Abstract Solar‐driven direct carbonylation of CH 4 to value‐added C 2 chemicals, such as acetic acid (CH 3 COOH), offers a promising pathway toward carbon neutrality under mild conditions, but the performance is largely impeded by the ineffective activation of C─H bond and limited control over CH 3 ‒CO coupling. Here, we report that through rational surface decoration of Pd nanoparticles (NPs) and oxygen vacancy (V O ), selective photocatalytic CH 3 COOH production is realized on WO 3 nanosheets from co‐conversion of CH 4 and CO at room temperature and ambient pressure.
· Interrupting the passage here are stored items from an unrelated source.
-- pv_equiv track=rewrite | github.com/tom2tomtomtom/congressional-trading-system | src/analysis/options_analyzer.py | _group_trades_by_member
-- ===== SOURCE A (Python) =====
-- from typing import Dict, List, Optional, Tuple, Any, Union
--
-- def _group_trades_by_member(trades_data: List[Dict]) -> Dict[str, List[Dict]]:
--     """Group trades by member ID."""
--     grouped = {}
--
--     for trade in trades_data:
--         member_id = trade.get('bioguide_id', 'UNKNOWN')
--
--         if member_id not in grouped:
--             grouped[member_id] = []
--         grouped[member_id].append(trade)
--
--     return grouped
-- ===== SOURCE B (Python) =====
-- def _group_trades_by_member(trades_data):
--     """Group trades by member ID: collect the distinct keys first, then one
--     filtering pass per key (two-phase nested-scan decomposition)."""
--     def key(trade):
--         return trade.get('bioguide_id', 'UNKNOWN')
--     keys = dict.fromkeys(key(t) for t in trades_data)
--     return {k: [t for t in trades_data if key(t) == k] for k in keys}
-- ===== Notes on version B (the rewrite author's own statement) =====
-- stated objective: alternative
-- what changed: Replaced the single-pass hash-streaming append loop with a two-phase decomposition: first collect the distinct member ids in order of first occurrence (dict.fromkeys), then build each group by an independent filtering pass over the input.
import Mathlib
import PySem

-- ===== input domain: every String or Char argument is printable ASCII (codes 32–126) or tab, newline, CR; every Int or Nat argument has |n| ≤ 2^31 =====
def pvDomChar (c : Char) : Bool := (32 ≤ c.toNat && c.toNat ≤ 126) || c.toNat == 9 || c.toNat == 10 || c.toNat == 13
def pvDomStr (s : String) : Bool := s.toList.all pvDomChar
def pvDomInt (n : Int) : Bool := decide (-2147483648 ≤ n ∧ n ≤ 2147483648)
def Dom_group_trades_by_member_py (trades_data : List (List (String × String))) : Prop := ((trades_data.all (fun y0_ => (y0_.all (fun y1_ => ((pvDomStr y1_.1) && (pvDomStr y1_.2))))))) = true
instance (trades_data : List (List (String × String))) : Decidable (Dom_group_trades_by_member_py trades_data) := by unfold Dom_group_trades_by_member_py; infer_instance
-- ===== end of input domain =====

-- B replaces A's single-pass streaming-append loop with a two-phase decomposition
-- (distinct keys first, then one filter pass per key); objective: alternative (same result, not faster).

-- ===== PORT A =====
-- trade.get('bioguide_id', 'UNKNOWN')
def pvTradeKey (t : List (String × String)) : String :=
  (PySem.Dict.mk t).getD "bioguide_id" "UNKNOWN"

-- the body of A's for-loop: ensure the key is present, then append the trade
def pvStepA (g : PySem.Dict String (List (List (String × String))))
    (t : List (String × String)) : PySem.Dict String (List (List (String × String))) :=
  let member_id := pvTradeKey t
  let g1 := if g.contains member_id then g else g.insert member_id []
  g1.modify member_id [] (· ++ [t])

def group_trades_by_member_py (trades_data : List (List (String × String))) :
    List (String × List (List (String × String))) :=
  (trades_data.foldl pvStepA PySem.Dict.empty).items

-- ===== PORT B =====
def group_trades_by_member_py_alt (trades_data : List (List (String × String))) :
    List (String × List (List (String × String))) :=
  let keys := PySem.List.dedup (trades_data.map pvTradeKey)
  keys.map (fun k => (k, trades_data.filter (fun t => pvTradeKey t == k)))

-- ===== PRECONDITION & SPEC =====
def Spec_group_trades_by_member_py (trades_data : List (List (String × String))) (out : List (String × List (List (String × String)))) : Prop := out = group_trades_by_member_py_alt trades_data
instance (trades_data : List (List (String × String))) (out : List (String × List (List (String × String)))) : Decidable (Spec_group_trades_by_member_py trades_data out) := by unfold Spec_group_trades_by_member_py; infer_instance

-- ===== CLAIM (what is proved, stated in full; the proofs are below) =====
def Claim_equal_group_trades_by_member_py : Prop := ∀ (trades_data : List (List (String × String))), Dom_group_trades_by_member_py trades_data → Spec_group_trades_by_member_py trades_data (group_trades_by_member_py trades_data)

-- ===== LEMMAS AND PROOFS =====

-- A's loop body is a single modify-append (the 'insert [] if absent' is absorbed)
theorem pvStepA_eq_modify (g : PySem.Dict String (List (List (String × String))))
    (t : List (String × String)) :
    pvStepA g t = g.modify (pvTradeKey t) [] (· ++ [t]) := by
  unfold pvStepA
  by_cases h : g.contains (pvTradeKey t)
  · simp [h]
  · simp only [Bool.not_eq_true] at h
    simp [h, PySem.Dict.modify, PySem.Dict.getD_insert_self,
      PySem.Dict.insert_insert_self, PySem.Dict.getD_of_not_contains g ([] : List (List (String × String))) h]

theorem pvFoldA_eq_pair_fold (trades_data : List (List (String × String))) :
    trades_data.foldl pvStepA PySem.Dict.empty
      = (trades_data.map (fun t => (pvTradeKey t, t))).foldl
          (fun d p => d.modify p.1 [] (· ++ [p.2])) PySem.Dict.empty := by
  rw [List.foldl_map]
  exact PySem.List.foldl_congr_mem trades_data _ _ _ (fun g t _ => pvStepA_eq_modify g t)

-- ===== VERDICT (by name: the statement is the Claim_ definition above) =====
theorem group_trades_by_member_py_spec : Claim_equal_group_trades_by_member_py := by
  intro trades_data _
  unfold Spec_group_trades_by_member_py group_trades_by_member_py group_trades_by_member_py_alt
  rw [pvFoldA_eq_pair_fold]
  have hnd : ((trades_data.map (fun t => (pvTradeKey t, t))).foldl
      (fun d p => d.modify p.1 [] (· ++ [p.2])) PySem.Dict.empty).keys.Nodup :=
    PySem.Dict.nodup_keys_foldl_modify_key _ Prod.fst [] (fun _ p => (· ++ [p.2]))
      PySem.Dict.empty (by simp)
  have hkeys : ((trades_data.map (fun t => (pvTradeKey t, t))).foldl
      (fun d p => d.modify p.1 [] (· ++ [p.2])) PySem.Dict.empty).keys
      = PySem.Set.ofList (trades_data.map pvTradeKey) := by
    have h2 : ((trades_data.map (fun t => (pvTradeKey t, t))).foldl
        (fun d p => d.modify p.1 [] (· ++ [p.2])) PySem.Dict.empty).keys
        = PySem.Set.update PySem.Dict.empty.keys
            ((trades_data.map (fun t => (pvTradeKey t, t))).map Prod.fst) :=
      PySem.Dict.keys_foldl_modify_key _ Prod.fst [] (fun _ p => (· ++ [p.2])) PySem.Dict.empty
    rw [h2]
    simp [PySem.Dict.keys_empty, PySem.Set.update_nil_left, List.map_map, Function.comp_def]
  rw [PySem.Dict.items_eq_map_keys _ hnd [], hkeys, PySem.List.dedup_eq_ofList]
  apply List.map_congr_left
  intro k _
  rw [PySem.Dict.getD_foldl_modify_append]
  simp [PySem.Dict.getD_empty, List.filter_map, List.map_map, Function.comp_def]
theorem pvBloop (P : List Int) (hnd : P.Nodup)
    (hb : ∀ x ∈ P, ∃ k : Nat, x = (k : Int)) :
    ∀ V : Nat,
    (∀ j : Nat, (hj : j < P.length) → P[j] = (V : Int) - 1 →
      ((PySem.List.pyRange 0 (V : Int) 1).foldl (fun (st : Int × Int) v =>
        if ((PySem.List.enumerate P 0).foldl (fun d p => d.insert p.2 p.1) PySem.Dict.empty).contains v then
          let r := if ((PySem.List.enumerate P 0).foldl (fun d p => d.insert p.2 p.1) PySem.Dict.empty).contains (v - 1) && decide (((PySem.List.enumerate P 0).foldl (fun d p => d.insert p.2 p.1) PySem.Dict.empty).getD (v - 1) 0 < ((PySem.List.enumerate P 0).foldl (fun d p => d.insert p.2 p.1) PySem.Dict.empty).getD v 0) then st.1 + 1 else 1
          (r, if r > st.2 then r else st.2)
        else st) (0, 0)).1 = ((pvChainAt P j : Nat) : Int)) ∧
    ((PySem.List.pyRange 0 (V : Int) 1).foldl (fun (st : Int × Int) v =>
        if ((PySem.List.enumerate P 0).foldl (fun d p => d.insert p.2 p.1) PySem.Dict.empty).contains v then
          let r := if ((PySem.List.enumerate P 0).foldl (fun d p => d.insert p.2 p.1) PySem.Dict.empty).contains (v - 1) && decide (((PySem.List.enumerate P 0).foldl (fun d p => d.insert p.2 p.1) PySem.Dict.empty).getD (v - 1) 0 < ((PySem.List.enumerate P 0).foldl (fun d p => d.insert p.2 p.1) PySem.Dict.empty).getD v 0) then st.1 + 1 else 1
          (r, if r > st.2 then r else st.2)
        else st) (0, 0)).2 =
      (((Finset.range P.length).filter (fun i => P.getD i 0 < (V : Int))).sup (pvChainAt P) : Nat) := by
  set idx := (PySem.List.enumerate P 0).foldl (fun d p => d.insert p.2 p.1) PySem.Dict.empty with hidx
  have hget : ∀ y : Int, idx.get? y =
      (match P.findIdx? (fun z => z == y) with
       | some i => some ((i : Nat) : Int)
       | none => none) := by
    intro y
    rw [hidx, pvIdxFold P hnd 0 PySem.Dict.empty y]
    rcases hf : P.findIdx? (fun z => z == y) with _ | i
    · simp [PySem.Dict.get?_empty]
    · norm_num
  have hcont : ∀ y : Int, idx.contains y = (P.findIdx? (fun z => z == y)).isSome := by
    intro y
    rw [PySem.Dict.contains_eq_isSome_get?, hget y]
    rcases hf : P.findIdx? (fun z => z == y) with _ | i <;> simp
  intro V
  induction V with
  | zero =>
    constructor
    · intro j hj hPj
      rcases hb P[j] (List.getElem_mem hj) with ⟨k, hk⟩
      omega
    · have hempty : (Finset.range P.length).filter (fun i => P.getD i 0 < ((0 : Nat) : Int)) = ∅ := by
        apply Finset.filter_false_of_mem
        intro i hi
        have hi' : i < P.length := Finset.mem_range.mp hi
        rw [List.getD_eq_getElem P 0 hi']
        rcases hb (P[i]'hi') (List.getElem_mem hi') with ⟨k, hk⟩
        omega
      rw [hempty]
      simp [PySem.List.pyRange]
  | succ V ih =>
    rcases ih with ⟨ihrun, ihlong⟩
    have hcast : (((V + 1 : Nat)) : Int) = (V : Int) + 1 := by push_cast; ring
    rw [hcast, PySem.List.pyRange_one_succ_right (by positivity)]
    rw [List.foldl_append, List.foldl_cons, List.foldl_nil]
    set st := ((PySem.List.pyRange 0 (V : Int) 1).foldl (fun (st : Int × Int) v =>
        if idx.contains v then
          let r := if idx.contains (v - 1) && decide (idx.getD (v - 1) 0 < idx.getD v 0) then st.1 + 1 else 1
          (r, if r > st.2 then r else st.2)
        else st) (0, 0)) with hst
    by_cases hV : ∃ (j0 : Nat) (h : j0 < P.length), P[j0] = (V : Int)
    · rcases hV with ⟨j0, hj0, hP0⟩
      have hfV : P.findIdx? (fun z => z == (V : Int)) = some j0 := by
        have := pvFindIdx_self P hnd j0 hj0
        rwa [hP0] at this
      have hcV : idx.contains (V : Int) = true := by rw [hcont, hfV]; rfl
      have hgV : idx.getD (V : Int) 0 = (j0 : Int) := by
        rw [PySem.Dict.getD_eq_get?_getD, hget, hfV]; rfl
      have hgdj0 : P.getD j0 0 = (V : Int) := by rw [List.getD_eq_getElem P 0 hj0, hP0]
      -- the new run value equals the chain length at j0
      have hrun' : (if idx.contains ((V : Int) - 1) && decide (idx.getD ((V : Int) - 1) 0 < idx.getD (V : Int) 0) then st.1 + 1 else 1)
          = ((pvChainAt P j0 : Nat) : Int) := by
        rcases hf1 : P.findIdx? (fun z => z == (V : Int) - 1) with _ | j1
        · have hc1 : idx.contains ((V : Int) - 1) = false := by rw [hcont, hf1]; rfl
          rw [hc1]
          rw [pvChainAt, hgdj0, hf1]
          simp
        · have hc1 : idx.contains ((V : Int) - 1) = true := by rw [hcont, hf1]; rfl
          have hg1 : idx.getD ((V : Int) - 1) 0 = (j1 : Int) := by
            rw [PySem.Dict.getD_eq_get?_getD, hget, hf1]; rfl
          rcases List.findIdx?_eq_some_iff_getElem.mp hf1 with ⟨hj1, hpj1, _⟩
          have hPj1 : P[j1] = (V : Int) - 1 := by simpa using hpj1
          rw [hc1, hg1, hgV]
          by_cases hlt : j1 < j0
          · have hdec : decide ((j1 : Int) < (j0 : Int)) = true := by simp [hlt]
            rw [hdec]
            simp only [Bool.and_self, if_true]
            have hcj0 : pvChainAt P j0 = pvChainAt P j1 + 1 := by
              rw [pvChainAt, hgdj0, hf1]; simp [hlt]
            rw [ihrun j1 hj1 hPj1, hcj0]
            push_cast; ring
          · have hdec : decide ((j1 : Int) < (j0 : Int)) = false := by simp; omega
            rw [hdec]
            simp only [Bool.and_false]
            have hcj0 : pvChainAt P j0 = 1 := by
              rw [pvChainAt, hgdj0, hf1]; simp [hlt]
            rw [hcj0]
            simp
      rw [hcV]
      simp only [if_true]
      constructor
      · intro j hj hPj
        have hPjV : P[j] = (V : Int) := by omega
        have : j = j0 := (hnd.getElem_inj_iff (hi := hj) (hj := hj0)).mp (by rw [hPjV, hP0])
        subst this
        show (if idx.contains ((V : Int) - 1) && decide (idx.getD ((V : Int) - 1) 0 < idx.getD (V : Int) 0) then st.1 + 1 else 1) = _
        rw [hrun']
      · show (let r := if idx.contains ((V : Int) - 1) && decide (idx.getD ((V : Int) - 1) 0 < idx.getD (V : Int) 0) then st.1 + 1 else 1
              (r, if r > st.2 then r else st.2)).2 = _
        simp only
        rw [hrun', ihlong]
        have hins : (Finset.range P.length).filter (fun i => P.getD i 0 < (V : Int) + 1) =
            insert j0 ((Finset.range P.length).filter (fun i => P.getD i 0 < (V : Int))) := by
          ext i
          simp only [Finset.mem_filter, Finset.mem_insert, Finset.mem_range]
          constructor
          · rintro ⟨hi, hlt⟩
            by_cases hEqV : P.getD i 0 = (V : Int)
            · left
              have : P[i] = P[j0] := by
                rw [← List.getD_eq_getElem P 0 hi, hEqV, hP0]
              exact (hnd.getElem_inj_iff (hi := hi) (hj := hj0)).mp this
            · right; exact ⟨hi, by omega⟩
          · rintro (rfl | ⟨hi, hlt⟩)
            · exact ⟨hj0, by rw [hgdj0]; omega⟩
            · exact ⟨hi, by omega⟩
        rw [hins, Finset.sup_insert]
        have hmax : (pvChainAt P j0 ⊔ ((Finset.range P.length).filter (fun i => P.getD i 0 < (V : Int))).sup (pvChainAt P))
            = max (pvChainAt P j0) (((Finset.range P.length).filter (fun i => P.getD i 0 < (V : Int))).sup (pvChainAt P)) := rfl
        rw [hmax]
        push_cast
        rw [max_def]
        split_ifs <;> omega
    · have hfV : P.findIdx? (fun z => z == (V : Int)) = none := by
        rw [List.findIdx?_eq_none_iff]
        intro x hx
        rcases List.mem_iff_getElem.mp hx with ⟨i, hi, rfl⟩
        simp only [beq_eq_false_iff_ne, ne_eq]
        intro h
        exact hV ⟨i, hi, h⟩
      have hcV : idx.contains (V : Int) = false := by rw [hcont, hfV]; rfl
      rw [hcV]
      simp only [Bool.false_eq_true, if_false]
      constructor
      · intro j hj hPj
        exact absurd ⟨j, hj, by omega⟩ hV
      · rw [ihlong]
        have hsame : (Finset.range P.length).filter (fun i => P.getD i 0 < (V : Int) + 1) =
            (Finset.range P.length).filter (fun i => P.getD i 0 < (V : Int)) := by
          ext i
          simp only [Finset.mem_filter, Finset.mem_range]
          constructor
          · rintro ⟨hi, hlt⟩
            refine ⟨hi, ?_⟩
            have hne : P.getD i 0 ≠ (V : Int) := by
              rw [List.getD_eq_getElem P 0 hi]
              intro h
              exact hV ⟨i, hi, h⟩
            omega
          · rintro ⟨hi, hlt⟩
            exact ⟨hi, by omega⟩
        rw [hsame]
Under light irradiation, the optimal Pd/V O ‐WO 3 photocatalyst exhibits efficient CH 3 COOH production with a yield rate of 52.7 µmol g −1 h −1 and a selectivity of 63.7% in the presence of H 2 O 2 oxidant. Combined in situ spectroscopies and computational calculations reveal that V O serves as the active site for CH 4 adsorption, while Pd NPs facilitates the activation of H 2 O 2 into ·OH radicals to promote CH 4 dissociation to * CH 3 intermediate, thus leading to subsequent CH 3 ‒CO coupling for CH 3 COOH production over Pd/V O ‐WO 3 . This work paves a new path into photocatalytic CH 4 carbonylation to targeted C 2+ products under mild conditions via synergistic active sites.